== Records provided
-- pv_equiv track=rewrite | github.com/UCLA-Security-and-Privacy-Lab/Cosmic | WebformExtraction/webarena/pipeline_integration/scripts/textbox_fields_extraction.py | count_static_text_before_first_input
-- ===== SOURCE A (Python) =====
-- def count_static_text_before_first_input(elements):
--     count = 0
--     for element in elements:
--         if element.get("type") == "text" and element.get("tag") == "input":
--             break
--         if element.get("type") == "static_text":
--             count += 1
--     return count
-- ===== SOURCE B (Python) =====
-- def count_static_text_before_first_input(elements):
--     idx = next((i for i, e in enumerate(elements)
--                 if e.get("type") == "text" and e.get("tag") == "input"),
--                len(elements))
--     return sum(1 for e in elements[:idx] if e.get("type") == "static_text")
-- ===== Notes on version B (the rewrite author's own statement) =====
-- stated objective: alternative
-- what changed: Replaces A's single interleaved loop (count while scanning, break at first text input) with a two-phase decomposition: first locate the index of the first text-input element (or len), then count static_text in the slice before it.
import Mathlib
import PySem

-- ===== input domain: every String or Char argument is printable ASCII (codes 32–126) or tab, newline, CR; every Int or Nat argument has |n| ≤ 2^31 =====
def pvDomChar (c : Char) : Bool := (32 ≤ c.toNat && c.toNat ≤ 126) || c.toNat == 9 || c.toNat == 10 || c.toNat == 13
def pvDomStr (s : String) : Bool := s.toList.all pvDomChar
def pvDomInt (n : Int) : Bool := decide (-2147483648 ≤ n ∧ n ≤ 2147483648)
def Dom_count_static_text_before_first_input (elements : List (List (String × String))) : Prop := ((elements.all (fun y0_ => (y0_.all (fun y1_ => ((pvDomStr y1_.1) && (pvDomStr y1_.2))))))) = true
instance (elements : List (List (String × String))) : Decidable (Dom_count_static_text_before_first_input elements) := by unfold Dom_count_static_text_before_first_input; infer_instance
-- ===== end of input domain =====

-- B replaces A's single interleaved count/break loop by a two-phase decomposition
-- (find the index of the first text input, then count static_text in the prefix); alternative, not faster.

-- ===== PORT A =====
-- element.get("type") == "text" and element.get("tag") == "input"
def pvIsInput (e : List (String × String)) : Bool :=
  (PySem.Dict.get? (PySem.Dict.mk e) "type" == some "text") && (PySem.Dict.get? (PySem.Dict.mk e) "tag" == some "input")

-- element.get("type") == "static_text"
def pvIsStatic (e : List (String × String)) : Bool :=
  PySem.Dict.get? (PySem.Dict.mk e) "type" == some "static_text"

-- A's for-loop with break, carried accumulator `count`
def pvALoop (count : Int) : List (List (String × String)) → Int
  | [] => count
  | e :: rest =>
    if pvIsInput e then count
    else pvALoop (count + (if pvIsStatic e then 1 else 0)) rest

def count_static_text_before_first_input (elements : List (List (String × String))) : Int :=
  pvALoop 0 elements

-- ===== PORT B =====
def count_static_text_before_first_input_alt (elements : List (List (String × String))) : Int :=
  -- idx = next((i for i,e in enumerate(elements) if <is text input>), len(elements))
  let idx := (elements.findIdx? pvIsInput).getD elements.length
  -- sum(1 for e in elements[:idx] if e.get("type") == "static_text")
  ((elements.take idx).countP pvIsStatic : Int)

-- ===== PRECONDITION & SPEC =====
def Spec_count_static_text_before_first_input (elements : List (List (String × String))) (out : Int) : Prop := out = count_static_text_before_first_input_alt elements
instance (elements : List (List (String × String))) (out : Int) : Decidable (Spec_count_static_text_before_first_input elements out) := by unfold Spec_count_static_text_before_first_input; infer_instance

-- ===== CLAIM (what is proved, stated in full; the proofs are below) =====
def Claim_equal_count_static_text_before_first_input : Prop := ∀ (elements : List (List (String × String))), Dom_count_static_text_before_first_input elements → Spec_count_static_text_before_first_input elements (count_static_text_before_first_input elements)

-- ===== LEMMAS AND PROOFS =====
theorem pvALoop_eq (xs : List (List (String × String))) :
    ∀ c : Int, pvALoop c xs = c + ((xs.take ((xs.findIdx? pvIsInput).getD xs.length)).countP pvIsStatic : Int) := by
  induction xs with
  | nil => intro c; simp [pvALoop]
  | cons e rest ih =>
    intro c
    by_cases h : pvIsInput e
    · simp [pvALoop, h, List.findIdx?_cons]
    · have hstep : ((e :: rest).findIdx? pvIsInput).getD (e :: rest).length
          = (rest.findIdx? pvIsInput).getD rest.length + 1 := by
        cases hr : rest.findIdx? pvIsInput with
        | none => simp [List.findIdx?_cons, h, hr]
        | some j => simp [List.findIdx?_cons, h, hr]
      rw [hstep]
      simp only [List.take_succ_cons, List.countP_cons, pvALoop, h, ih]
      by_cases hs : pvIsStatic e <;> simp [hs] <;> ring

-- ===== VERDICT (by name: the statement is the Claim_ definition above) =====
theorem count_static_text_before_first_input_spec : Claim_equal_count_static_text_before_first_input := by
  intro elements _
  unfold Spec_count_static_text_before_first_input count_static_text_before_first_input
    count_static_text_before_first_input_alt
  rw [pvALoop_eq]
  simp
====
• _Task item_: Please report how many lines of the material above contain the string "rewrite", with no other words.

• _Problem solution_: 2